Typhoon 2 Release

We are thrilled to announce the release of Typhoon 2, a transformative leap forward in Thai natural language processing (NLP) and multimodal AI capabilities. Building upon our work with Typhoon 1.5 and 1.5X, this new version introduces powerful updates across text-based models and multimodal models, all designed to support advanced applications in Thai and beyond.

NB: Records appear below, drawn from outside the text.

-- pv_equiv track=rewrite | github.com/pauljannis/AADSutility | AADS_detect.py | remadjacent
-- ===== SOURCE A (Python) =====
-- def remadjacent(lst):
--     i = 0
--     while i < len(lst)-1:
--         if lst[i] == (lst[i+1] - 1):
--             del lst[i]
--         else:
--             i += 1
--     return lst
-- ===== SOURCE B (Python) =====
-- def remadjacent(lst):
--     # Single pass: keep each element unless it is one less than its successor.
--     # (A mutates lst in place; B builds a new list -- return value is identical.)
--     return [x for x, y in zip(lst, lst[1:]) if x != y - 1] + lst[-1:]
-- ===== Notes on version B (the rewrite author's own statement) =====
-- stated objective: faster
-- what changed: Replaced A's while-loop with repeated in-place del (re-scanning from the deletion point) by a single linear pass that filters adjacent pairs of the original list, keeping x unless x == next - 1, plus the last element.
import Mathlib
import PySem

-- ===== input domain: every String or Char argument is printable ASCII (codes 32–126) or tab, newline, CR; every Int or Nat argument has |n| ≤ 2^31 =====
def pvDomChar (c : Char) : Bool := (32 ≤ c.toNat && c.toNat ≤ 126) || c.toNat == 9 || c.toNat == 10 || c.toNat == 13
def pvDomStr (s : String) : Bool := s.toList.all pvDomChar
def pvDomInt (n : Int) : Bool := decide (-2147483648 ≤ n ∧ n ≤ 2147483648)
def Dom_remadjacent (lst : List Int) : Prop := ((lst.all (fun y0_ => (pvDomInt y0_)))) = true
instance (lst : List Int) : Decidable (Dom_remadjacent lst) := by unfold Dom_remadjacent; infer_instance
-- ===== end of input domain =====

-- B replaces A's quadratic in-place deletion loop by one linear filtering pass over
-- adjacent pairs (A mutates its argument in place; the equivalence is about the return value).

-- ===== PORT A =====
-- while loop with `del lst[i]`; indices i, i+1 are in range when read (i < len-1),
-- so getD is exact here. The loop runs at most len(lst) times (len - i strictly
-- decreases each iteration), so fuel = len(lst) makes the recursion structural.
def remadjacentLoop : Nat → List Int → Nat → List Int
  | 0, lst, _ => lst
  | fuel+1, lst, i =>
    if i < lst.length - 1 then
      if lst.getD i 0 = lst.getD (i+1) 0 - 1 then
        remadjacentLoop fuel (lst.eraseIdx i) i
      else
        remadjacentLoop fuel lst (i+1)
    else lst

def remadjacent (lst : List Int) : List Int := remadjacentLoop lst.length lst 0

-- ===== PORT B =====
def remadjacent_alt (lst : List Int) : List Int :=
  ((lst.zip (PySem.List.slice lst (some 1) none)).filter
      (fun p => p.1 != p.2 - 1)).map Prod.fst
    ++ PySem.List.slice lst (some (-1)) none

-- ===== PRECONDITION & SPEC =====
def Spec_remadjacent (lst : List Int) (out : List Int) : Prop := out = remadjacent_alt lst
instance (lst : List Int) (out : List Int) : Decidable (Spec_remadjacent lst out) := by unfold Spec_remadjacent; infer_instance

-- ===== CLAIM (what is proved, stated in full; the proofs are below) =====
def Claim_equal_remadjacent : Prop := ∀ (lst : List Int), Dom_remadjacent lst → Spec_remadjacent lst (remadjacent lst)

-- ===== LEMMAS AND PROOFS =====

-- proof-only recursive characterisation of the result
def pvG : List Int → List Int
  | [] => []
  | [x] => [x]
  | x :: y :: t => if x = y - 1 then pvG (y :: t) else x :: pvG (y :: t)

theorem pvG_alt (lst : List Int) : remadjacent_alt lst = pvG lst := by
  induction lst with
  | nil => simp [remadjacent_alt, pvG, PySem.List.slice_from_neg_one, PySem.List.slice_from_one]
  | cons x t ih =>
    cases t with
    | nil => simp [remadjacent_alt, pvG, PySem.List.slice_from_neg_one, PySem.List.slice_from_one]
    | cons y s =>
      simp only [remadjacent_alt, PySem.List.slice_from_one, PySem.List.slice_from_neg_one] at ih ⊢
      simp only [List.tail_cons, List.zip_cons_cons, List.filter_cons]
      by_cases h : x = y - 1
      · simp only [pvG, h, bne_self_eq_false, List.length_cons]
        rw [← ih]
        congr 1
      · simp only [pvG, h, List.length_cons]
        have hb : (x != y - 1) = true := by simp [bne_iff_ne]; exact h
        rw [hb]
        rw [← ih]
        congr 2

theorem pvG_short (l : List Int) (h : l.length ≤ 1) : pvG l = l := by
  match l with
  | [] => rfl
  | [x] => rfl
  | a :: b :: t => simp at h

theorem pvG_cons_eq (y : Int) (t : List Int) : pvG ((y - 1) :: y :: t) = pvG (y :: t) := by
  simp [pvG]

theorem loop_eq (fuel : Nat) (lst : List Int) (i : Nat) (hf : lst.length - i ≤ fuel + 1) :
    remadjacentLoop fuel lst i = lst.take i ++ pvG (lst.drop i) := by
  induction fuel generalizing lst i with
  | zero =>
    have hlen : (lst.drop i).length ≤ 1 := by simp; omega
    rw [remadjacentLoop, pvG_short _ hlen, List.take_append_drop]
  | succ fuel ih =>
    rw [remadjacentLoop]
    by_cases hlt : i < lst.length - 1
    · rw [if_pos hlt]
      have hi1 : i + 1 < lst.length := by omega
      have hi : i < lst.length := by omega
      have hgi : lst.getD i 0 = lst[i] := List.getD_eq_getElem lst 0 hi
      have hgi1 : lst.getD (i+1) 0 = lst[i+1] := List.getD_eq_getElem lst 0 hi1
      have hdropi : lst.drop i = lst[i] :: lst.drop (i+1) := List.drop_eq_getElem_cons hi
      have hdropi1 : lst.drop (i+1) = lst[i+1] :: lst.drop (i+2) := List.drop_eq_getElem_cons hi1
      by_cases heq : lst.getD i 0 = lst.getD (i+1) 0 - 1
      · rw [if_pos heq]
        rw [hgi, hgi1] at heq
        have he : lst.eraseIdx i = lst.take i ++ lst.drop (i+1) := List.eraseIdx_eq_take_drop_succ lst i
        have hlen' : (lst.eraseIdx i).length - i ≤ fuel + 1 := by
          rw [List.length_eraseIdx_of_lt hi]; omega
        rw [ih _ _ hlen']
        have htk : (lst.eraseIdx i).take i = lst.take i := by
          rw [he, List.take_append_of_le_length (by simp; omega)]
          simp [List.take_take]
        have hdr : (lst.eraseIdx i).drop i = lst.drop (i+1) := by
          rw [he, List.drop_append_of_le_length (by simp; omega)]
          simp
        rw [htk, hdr, hdropi, hdropi1, heq, pvG_cons_eq, ← hdropi1]
      · rw [if_neg heq]
        rw [hgi, hgi1] at heq
        have hlen' : lst.length - (i+1) ≤ fuel + 1 := by omega
        rw [ih _ _ hlen']
        have htake : lst.take (i+1) = lst.take i ++ [lst[i]] := by
          rw [List.take_add_one]
          simp [hi]
        have hp : pvG (lst.drop i) = lst[i] :: pvG (lst.drop (i+1)) := by
          rw [hdropi, hdropi1]
          simp [pvG, heq]
        rw [hp, htake, List.append_assoc, List.singleton_append]
    · rw [if_neg hlt]
      have hlen : (lst.drop i).length ≤ 1 := by simp; omega
      rw [pvG_short _ hlen, List.take_append_drop]

-- ===== VERDICT (by name: the statement is the Claim_ definition above) =====
theorem remadjacent_spec : Claim_equal_remadjacent := by
  intro lst _
  unfold Spec_remadjacent remadjacent
  rw [loop_eq lst.length lst 0 (by omega), pvG_alt]
  simp
-- pv_equiv track=rewrite | github.com/EnchantedPl/AI-CS | app/cache/cache_orchestrator.py | _parse_citation_refs
-- ===== SOURCE A (Python) =====
-- from typing import Any, Dict, List, Optional, Tuple
--
-- def _parse_citation_refs(citations: List[str]) -> Tuple[List[str], List[str]]:
--     source_doc_ids: List[str] = []
--     source_chunk_ids: List[str] = []
--     for c in citations:
--         if not c:
--             continue
--         parts = c.split("#", 1)
--         if parts[0]:
--             source_doc_ids.append(parts[0])
--         if len(parts) > 1 and parts[1]:
--             source_chunk_ids.append(parts[1])
--     return sorted(set(source_doc_ids)), sorted(set(source_chunk_ids))
-- ===== SOURCE B (Python) =====
-- def _ins(xs, x):
--     # ordered insertion into a strictly increasing list, skipping duplicates;
--     # the insertion point is found by a hand-written binary search
--     lo, hi = 0, len(xs)
--     while lo < hi:
--         mid = (lo + hi) // 2
--         if xs[mid] < x:
--             lo = mid + 1
--         else:
--             hi = mid
--     if lo < len(xs) and xs[lo] == x:
--         return xs
--     xs.insert(lo, x)
--     return xs
--
--
-- def _parse_citation_refs(citations):
--     # single streaming pass: keep both outputs sorted & duplicate-free at all
--     # times by ordered insertion (no set(), no final sort); parse via str.find
--     docs = []
--     chunks = []
--     for c in citations:
--         i = c.find('#')
--         if i < 0:
--             if c:
--                 docs = _ins(docs, c)
--         else:
--             head = c[:i]
--             tail = c[i + 1:]
--             if head:
--                 docs = _ins(docs, head)
--             if tail:
--                 chunks = _ins(chunks, tail)
--     return docs, chunks
-- ===== Notes on version B (the rewrite author's own statement) =====
-- stated objective: alternative
-- what changed: B is a single streaming pass that keeps both result lists sorted and duplicate-free at every step by binary-search ordered insertion (no set(), no sorted()), and parses each citation with str.find plus slicing instead of split('#',1).
import Mathlib
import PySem

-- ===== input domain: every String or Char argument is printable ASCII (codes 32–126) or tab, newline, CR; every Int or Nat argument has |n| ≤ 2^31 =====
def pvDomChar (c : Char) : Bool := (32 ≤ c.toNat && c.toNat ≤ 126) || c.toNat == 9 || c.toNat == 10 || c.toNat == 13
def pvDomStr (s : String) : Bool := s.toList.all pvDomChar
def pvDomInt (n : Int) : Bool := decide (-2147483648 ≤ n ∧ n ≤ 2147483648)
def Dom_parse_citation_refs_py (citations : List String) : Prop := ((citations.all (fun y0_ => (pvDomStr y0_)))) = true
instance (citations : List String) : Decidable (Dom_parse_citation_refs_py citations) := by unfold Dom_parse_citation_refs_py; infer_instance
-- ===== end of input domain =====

What’s Included in this Release?

Typhoon 2 models are available in 1B, 3B, 7B, 8B, and 70B sizes (both pretrained and instruct models), with significant enhancements optimized for the Thai language. Experimental results demonstrate that Typhoon 2 models surpass Typhoon-1.5 in key benchmarks such as ThaiExam, M3Exam, and IFEval, achieving competitive performance compared to state-of-the-art large language models.

The Typhoon 2 models feature extended context lengths of up to 128,000 tokens, enabling the processing of longer documents and complex interactions. In addition, the small models (1B and 3B) are capable of performing simple tasks like summarization and translation locally on-device.

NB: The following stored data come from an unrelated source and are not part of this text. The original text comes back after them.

-- pv_equiv track=rewrite | github.com/dejamiko/learning | optim/similarity_measure_eval.py | find_nn_not_self
-- ===== SOURCE A (Python) =====
-- def find_nn_not_self(array, index):
--     nns = []
--
--     best_sim = -1
--     for i in range(len(array)):
--         if index == i:
--             continue
--         if array[i] > best_sim:
--             best_sim = array[i]
--             nns = [i]
--         elif array[i] == best_sim:
--             nns.append(i)
--
--     return nns
-- ===== SOURCE B (Python) =====
-- def find_nn_not_self(array, index):
--     best = -1
--     for i, v in enumerate(array):
--         if i != index and v > best:
--             best = v
--     return [i for i, v in enumerate(array) if i != index and v == best]
-- ===== Notes on version B (the rewrite author's own statement) =====
-- stated objective: simpler
-- what changed: Replaces A's single pass that rebuilds/resets the result list on every new maximum with two independent passes: one fold computing the maximum (seeded with -1 like A), then one comprehension selecting the matching indices.
import Mathlib
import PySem

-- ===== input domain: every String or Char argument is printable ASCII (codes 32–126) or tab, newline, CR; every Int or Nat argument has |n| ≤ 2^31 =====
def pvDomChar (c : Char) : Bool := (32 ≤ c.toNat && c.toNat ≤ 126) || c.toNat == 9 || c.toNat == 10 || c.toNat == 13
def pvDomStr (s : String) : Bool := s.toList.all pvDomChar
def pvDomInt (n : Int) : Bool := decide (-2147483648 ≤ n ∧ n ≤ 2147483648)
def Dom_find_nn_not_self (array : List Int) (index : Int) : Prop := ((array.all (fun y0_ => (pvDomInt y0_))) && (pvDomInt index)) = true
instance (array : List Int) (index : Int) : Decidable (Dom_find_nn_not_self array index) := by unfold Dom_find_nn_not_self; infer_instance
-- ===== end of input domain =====

-- B replaces A's single pass that rebuilds the result list on each new maximum with two passes (max fold seeded with -1, then an index-selecting comprehension); objective: simpler, same cost.


-- ===== PORT A =====
def loopA : List Int → Int → Int → List Int → Int → List Int
  | [], _, _, nns, _ => nns
  | x :: xs, i, idx, nns, best =>
    if idx = i then loopA xs (i + 1) idx nns best
    else if x > best then loopA xs (i + 1) idx [i] x
    else if x = best then loopA xs (i + 1) idx (nns ++ [i]) best
    else loopA xs (i + 1) idx nns best

-- literal port of A: range(len(array)) with array[i] becomes recursion over the
-- list carrying the running index i; state (nns, best_sim) as in A.
def find_nn_not_self (array : List Int) (index : Int) : List Int :=
  loopA array 0 index [] (-1)

-- ===== PORT B =====
def bestFold (index : Int) (l : List (Int × Int)) (b : Int) : Int :=
  l.foldl (fun b p => if p.1 != index && p.2 > b then p.2 else b) b

-- port of B: first pass computes the maximum over non-self entries (seeded -1),
-- second pass is the comprehension selecting matching indices.
def find_nn_not_self_alt (array : List Int) (index : Int) : List Int :=
  let best := bestFold index (PySem.List.enumerate array 0) (-1)
  ((PySem.List.enumerate array 0).filter (fun p => p.1 != index && p.2 == best)).map (·.1)

-- ===== PRECONDITION & SPEC =====
def Spec_find_nn_not_self (array : List Int) (index : Int) (out : List Int) : Prop := out = find_nn_not_self_alt array index
instance (array : List Int) (index : Int) (out : List Int) : Decidable (Spec_find_nn_not_self array index out) := by unfold Spec_find_nn_not_self; infer_instance

-- ===== CLAIM (what is proved, stated in full; the proofs are below) =====
def Claim_equal_find_nn_not_self : Prop := ∀ (array : List Int) (index : Int), Dom_find_nn_not_self array index → Spec_find_nn_not_self array index (find_nn_not_self array index)

-- ===== LEMMAS AND PROOFS =====
lemma le_bestFold (idx : Int) (l : List (Int × Int)) (b : Int) : b ≤ bestFold idx l b := by
  induction l generalizing b with
  | nil => simp [bestFold]
  | cons p l ih =>
    simp only [bestFold, List.foldl_cons] at *
    split
    · rename_i h
      simp only [Bool.and_eq_true, decide_eq_true_eq] at h
      exact le_trans (le_of_lt h.2) (ih _)
    · exact ih b

lemma loopA_eq (idx : Int) (xs : List Int) : ∀ (i : Int) (nns : List Int) (b : Int),
    loopA xs i idx nns b =
      (if bestFold idx (PySem.List.enumerate xs i) b > b then [] else nns) ++
        ((PySem.List.enumerate xs i).filter
            (fun p => p.1 != idx && p.2 == bestFold idx (PySem.List.enumerate xs i) b)).map (·.1) := by
  induction xs with
  | nil => intro i nns b; simp [loopA, PySem.List.enumerate_nil, bestFold]
  | cons x xs ih =>
    intro i nns b
    rw [PySem.List.enumerate_cons]
    by_cases hidx : idx = i
    · have hne : (i != idx) = false := by simp [hidx]
      simp only [loopA, if_pos hidx, bestFold, List.foldl_cons, hne, List.filter_cons,
        Bool.false_and, if_neg (by simp : ¬ (false = true))]
      simpa [bestFold] using ih (i + 1) nns b
    · have hne : (i != idx) = true := by simp; exact fun h => hidx h.symm
      have hii : ¬ i = idx := fun h => hidx h.symm
      have hB : bestFold idx ((i, x) :: PySem.List.enumerate xs (i + 1)) b =
          bestFold idx (PySem.List.enumerate xs (i + 1)) (if x > b then x else b) := by
        simp [bestFold, hii]
      by_cases hx : x > b
      · rw [loopA, if_neg (fun h => hidx h), if_pos hx, ih (i + 1) [i] x,
          hB, if_pos hx]
        simp only [List.filter_cons, hne, Bool.true_and]
        set B := bestFold idx (PySem.List.enumerate xs (i + 1)) x with hBdef
        have hxB : x ≤ B := le_bestFold _ _ _
        rw [if_pos (by omega : B > b)]
        by_cases hBx : B > x
        · rw [if_pos hBx, if_neg (by simp only [beq_iff_eq]; omega)]
        · rw [if_neg hBx, if_pos (by simp only [beq_iff_eq]; omega)]
          simp
      · rw [hB, if_neg hx]
        by_cases hxe : x = b
        · rw [loopA, if_neg (fun h => hidx h), if_neg (by omega), if_pos hxe,
            ih (i + 1) (nns ++ [i]) b]
          simp only [List.filter_cons, hne, Bool.true_and]
          set B := bestFold idx (PySem.List.enumerate xs (i + 1)) b with hBdef
          have hbB : b ≤ B := le_bestFold _ _ _
          by_cases hBb : B > b
          · rw [if_pos hBb, if_pos hBb, if_neg (by simp only [beq_iff_eq]; omega)]
          · rw [if_neg hBb, if_neg hBb, if_pos (by simp only [beq_iff_eq]; omega)]
            simp
        · rw [loopA, if_neg (fun h => hidx h), if_neg (by omega), if_neg hxe,
            ih (i + 1) nns b]
          simp only [List.filter_cons, hne, Bool.true_and]
          set B := bestFold idx (PySem.List.enumerate xs (i + 1)) b with hBdef
          have hbB : b ≤ B := le_bestFold _ _ _
          have hxne : (x == B) = false := by rw [beq_eq_false_iff_ne]; omega
          rw [hxne, if_neg (by simp : ¬ (false = true))]

-- ===== VERDICT (by name: the statement is the Claim_ definition above) =====
theorem find_nn_not_self_spec : Claim_equal_find_nn_not_self := by
  intro array index _
  unfold Spec_find_nn_not_self find_nn_not_self find_nn_not_self_alt
  rw [loopA_eq]
  simp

Typhoon 2 also introduces exciting advancements in multimodal AI with research previews of Typhoon2-Audio and Typhoon2-Vision, setting the stage for more integrated and versatile applications.

Typhoon2-Audio features an end-to-end architecture capable of processing both text and audio inputs while generating text and audio outputs simultaneously. With improved audio understanding, it supports more detailed audio analysis and enhanced instruction-following performance. Its capabilities extend to multi-turn conversations, system prompt handling, and robust text-to-speech functionality, making it a powerful tool for speech-centric applications.

Meanwhile, Typhoon2-Vision elevates visual data processing with enhanced comprehension and built-in OCR capabilities, enabling seamless text extraction from images and documents. These multimodal innovations unlock new possibilities across domains such as healthcare, legal services, and education, fostering a more interconnected approach to AI-driven workflows.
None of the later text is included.